In control treatment, the abundance of this phytophagous species was lower during June, August and September compared to that observed during July (the highest density was 54.65 ± 4.48 in mid-July) (H = 342.04; df = 20; P < 0.001) (Figure 4a). For fenbutatin oxide treatment, the highest abundance was observed before treatment (21.52 ± 3.24, H = 206.22; df = 20; P < 0.001), decreased to less than two individuals per leaf after two weeks of the 1st application and remained approximately at this low abundance afterward (Figure 4b). Density variations in time were similar for the two insecticide treatments (acetamiprid and deltamethrin). The population significantly increased two weeks after the first application, reached the highest levels one week after the second application at 1st July (for acetamiprid 138.63 ± 11.18, H = 550.46; df = 20; P < 0.001; for deltamethrin 72.54 ± 6.43, H = 427.58; df = 20; P < 0.001) (Figure 4b, c), and then, decreased progressively afterward until the end of sampling.

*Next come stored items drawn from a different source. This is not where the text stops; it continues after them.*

-- pv_equiv track=rewrite | github.com/darkerego/bitsieve | trade_engine/ta_framework.py | unique_sorted
-- ===== SOURCE A (Python) =====
-- from itertools import islice
--
-- def unique_sorted(values):
--     "Return a sorted list of the given values, without duplicates."
--     values = sorted(values)
--     if not values:
--         return []
--     consecutive_pairs = zip(values, islice(values, 1, len(values)))
--     result = [a for (a, b) in consecutive_pairs if a != b]
--     result.append(values[-1])
--     return result
-- ===== SOURCE B (Python) =====
-- def unique_sorted(values):
--     "Return a sorted list of the given values, without duplicates."
--     return sorted(set(values))
-- ===== Notes on version B (the rewrite author's own statement) =====
-- stated objective: idiomatic
-- what changed: Replaces sort-then-adjacent-pair-dedup (zip/filter plus an explicit empty guard and last-element append) with hash-based deduplication before sorting: sorted(set(values)).
import Mathlib
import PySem

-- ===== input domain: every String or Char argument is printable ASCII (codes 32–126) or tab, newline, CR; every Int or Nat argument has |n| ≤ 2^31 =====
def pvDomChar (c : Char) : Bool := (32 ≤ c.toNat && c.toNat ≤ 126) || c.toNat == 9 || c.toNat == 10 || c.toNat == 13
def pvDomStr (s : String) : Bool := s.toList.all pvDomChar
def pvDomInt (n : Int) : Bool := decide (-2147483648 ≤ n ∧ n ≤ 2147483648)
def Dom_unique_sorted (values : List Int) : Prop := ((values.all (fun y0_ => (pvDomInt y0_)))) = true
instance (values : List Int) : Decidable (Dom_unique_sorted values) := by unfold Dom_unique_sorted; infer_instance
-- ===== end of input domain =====

-- B replaces A's sort-then-adjacent-pair-dedup (zip/filter + empty guard + last-element append)
-- with the idiomatic sorted(set(values)).


-- ===== PORT A =====
def unique_sorted (values : List Int) : List Int :=
  let vs := PySem.List.sorted values (fun x => x) false
  if vs = [] then []
  else
    let consecutive_pairs := vs.zip (PySem.List.slice vs (some 1) (some (PySem.List.len vs)))
    let result := (consecutive_pairs.filter (fun p => p.1 ≠ p.2)).map Prod.fst
    -- vs[-1]: exact here since the guard ensures vs ≠ [] (index -1 is in range)
    result ++ [PySem.List.pyGetD vs (-1) 0]

-- ===== PORT B =====
def unique_sorted_alt (values : List Int) : List Int :=
  PySem.List.sorted (PySem.Set.ofList values) (fun x => x) false

-- ===== PRECONDITION & SPEC =====
def Spec_unique_sorted (values : List Int) (out : List Int) : Prop := out = unique_sorted_alt values
instance (values : List Int) (out : List Int) : Decidable (Spec_unique_sorted values out) := by unfold Spec_unique_sorted; infer_instance

-- ===== CLAIM (what is proved, stated in full; the proofs are below) =====
def Claim_equal_unique_sorted : Prop := ∀ (values : List Int), Dom_unique_sorted values → Spec_unique_sorted values (unique_sorted values)

-- ===== LEMMAS AND PROOFS =====

/-- Adjacent dedup keeping the LAST element of each run (what A's zip/filter/append computes). -/
def pvAdj : List Int → List Int
  | [] => []
  | [a] => [a]
  | a :: b :: t => if a ≠ b then a :: pvAdj (b :: t) else pvAdj (b :: t)

theorem pvAdj_mem : ∀ (s : List Int) (x : Int), x ∈ pvAdj s ↔ x ∈ s
  | [], x => by simp [pvAdj]
  | [a], x => by simp [pvAdj]
  | a :: b :: t, x => by
    by_cases h : a = b
    · subst h
      rw [pvAdj, if_neg (fun hc => hc rfl), pvAdj_mem (a :: t)]
      simp
    · simp only [pvAdj, if_pos h, List.mem_cons]
      rw [pvAdj_mem (b :: t)]
      simp

theorem pvAdj_pairwise : ∀ (s : List Int), s.Pairwise (· ≤ ·) → (pvAdj s).Pairwise (· < ·)
  | [], _ => by simp [pvAdj]
  | [a], _ => by simp [pvAdj]
  | a :: b :: t, hp => by
    have hab : a ≤ b := (List.pairwise_cons.mp hp).1 b (by simp)
    have hbt : (b :: t).Pairwise (· ≤ ·) := (List.pairwise_cons.mp hp).2
    have ih := pvAdj_pairwise (b :: t) hbt
    by_cases h : a = b
    · simpa [pvAdj, h] using ih
    · simp only [pvAdj, if_pos h]
      refine List.pairwise_cons.mpr ⟨?_, ih⟩
      intro y hy
      rcases (pvAdj_mem (b :: t) y).mp hy with hy'
      rcases List.mem_cons.mp hy' with rfl | hyt
      · exact lt_of_le_of_ne hab h
      · exact lt_of_lt_of_le (lt_of_le_of_ne hab h)
          ((List.pairwise_cons.mp hbt).1 y hyt)

/-- A's zip/filter/append body equals pvAdj on a nonempty list. -/
theorem pvAdj_eq_zip : ∀ (s : List Int) (h : s ≠ []),
    ((s.zip s.tail).filter (fun p => p.1 ≠ p.2)).map Prod.fst ++ [s.getLast h] = pvAdj s
  | [a], _ => by simp [pvAdj]
  | a :: b :: t, _ => by
    have ih := pvAdj_eq_zip (b :: t) (by simp)
    by_cases h : a = b
    · simpa [pvAdj, List.zip, h] using ih
    · simp only [pvAdj, if_pos h, List.tail_cons, List.zip_cons_cons,
        List.filter_cons, List.getLast_cons (by simp : (b :: t) ≠ [])]
      rw [if_pos (by simpa using h)]
      simpa using ih

theorem pvSlice_tail (vs : List Int) :
    PySem.List.slice vs (some 1) (some (PySem.List.len vs)) = vs.tail := by
  have h1 : (1 : Int) = ((1 : Nat) : Int) := by norm_num
  rw [PySem.List.len_eq, h1, PySem.List.slice_natCast]
  cases vs with
  | nil => simp
  | cons a t => simp

theorem unique_sorted_eq_pvAdj (values : List Int) :
    unique_sorted values = pvAdj (PySem.List.sorted values (fun x => x) false) := by
  unfold unique_sorted
  set vs := PySem.List.sorted values (fun x => x) false with hvs
  by_cases h : vs = []
  · simp [h, pvAdj]
  · rw [if_neg h, pvSlice_tail, PySem.List.pyGetD_neg_one (h := h)]
    simpa using pvAdj_eq_zip vs h

-- ===== VERDICT (by name: the statement is the Claim_ definition above) =====
theorem unique_sorted_spec : Claim_equal_unique_sorted := by
  intro values _
  show unique_sorted values = unique_sorted_alt values
  rw [unique_sorted_eq_pvAdj]
  unfold unique_sorted_alt
  set vs := PySem.List.sorted values (fun x => x) false with hvs
  have hsorted : vs.Pairwise (· ≤ ·) := by
    simpa using PySem.List.sorted_pairwise (xs := values) (key := fun x => x)
  have hlt : (pvAdj vs).Pairwise (· < ·) := pvAdj_pairwise vs hsorted
  refine (PySem.List.sorted_eq_of_perm_of_pairwise_lt _ _ _ ?_ hlt).symm
  refine (List.perm_ext_iff_of_nodup (hlt.imp fun h => ne_of_lt h)
    (PySem.Set.nodup_ofList values)).mpr ?_
  intro x
  rw [pvAdj_mem, hvs, PySem.List.mem_sorted, PySem.Set.mem_ofList]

During experiments, the specialist predator P. pesrimilis accompanied T. urticae. The highest densities of this predator (general mean during season) were observed in acetamiprid treatment (2.36 ± 0.17) followed by those in deltamethrin and control treatments (1.31 ± 0.13 and 0.93 ± 0.07; respectively) and the lowest were observed in fenbutatin oxide (0.06 ± 0.01) (H = 322.17; df = 3; P < 0.001) (Figure 3b).
In control treatment, the population started to increase at the beginning of July, reached the highest abundance at 23 July (3.67 ± 0.56), and then decreased until the end of sampling (H = 366.59; df = 20; P < 0.001) (Figure 4a). In fenbutatin oxide treatment, the highest abundance was observed before the 1st application (0.35 ± 0.15; H = 50.01; df = 20; P < 0.001) (Figure 4b) and decreased to very low levels afterward. Density variations in time in acetamiprid and deltamethrin treatments were approximately similar. In acetamiprid, the population started to increase at the end of June (one week after the 2nd application), reached the highest abundance at 23 July (12.85 ± 1.59; one week after the 3rd application), and decreased until the end of sampling (H = 475.35; df = 20; P < 0.001) (Figure 4c). In deltamethrin treatment, the highest abundance appeared at 17 July (9.42 ± 1.80), (H = 441.68; df = 20; P < 0.001) (Figure 4d).
The tarsonemid mite P. latus appeared lately during experiments. The densities were different between treatments. The highest densities (general mean during season) were observed in control and in acetamiprid treatments (0.93 ± 0.14; 0.66 ± 0.10, respectively) and the lowest were observed in fenbutatin oxide and deltamethrin treatments (0.31 ± 0.06; 0.27 ± 0.06; respectively; H = 17.01; df = 3; P = 0.001) (Figure 3c). The first appearance of this species was observed in control treatment at the first week of July, reached the highest abundance at the end of August (7.83 ± 2.07; H = 235.06; df = 20; P = 0.001), and decreased until the end of sampling (Figure 5a). In plots where pesticides were applied, the species was observed in mid-July, reached the highest abundance at the beginning of September, and decreased until the end of sampling (Figure 5b, c and d).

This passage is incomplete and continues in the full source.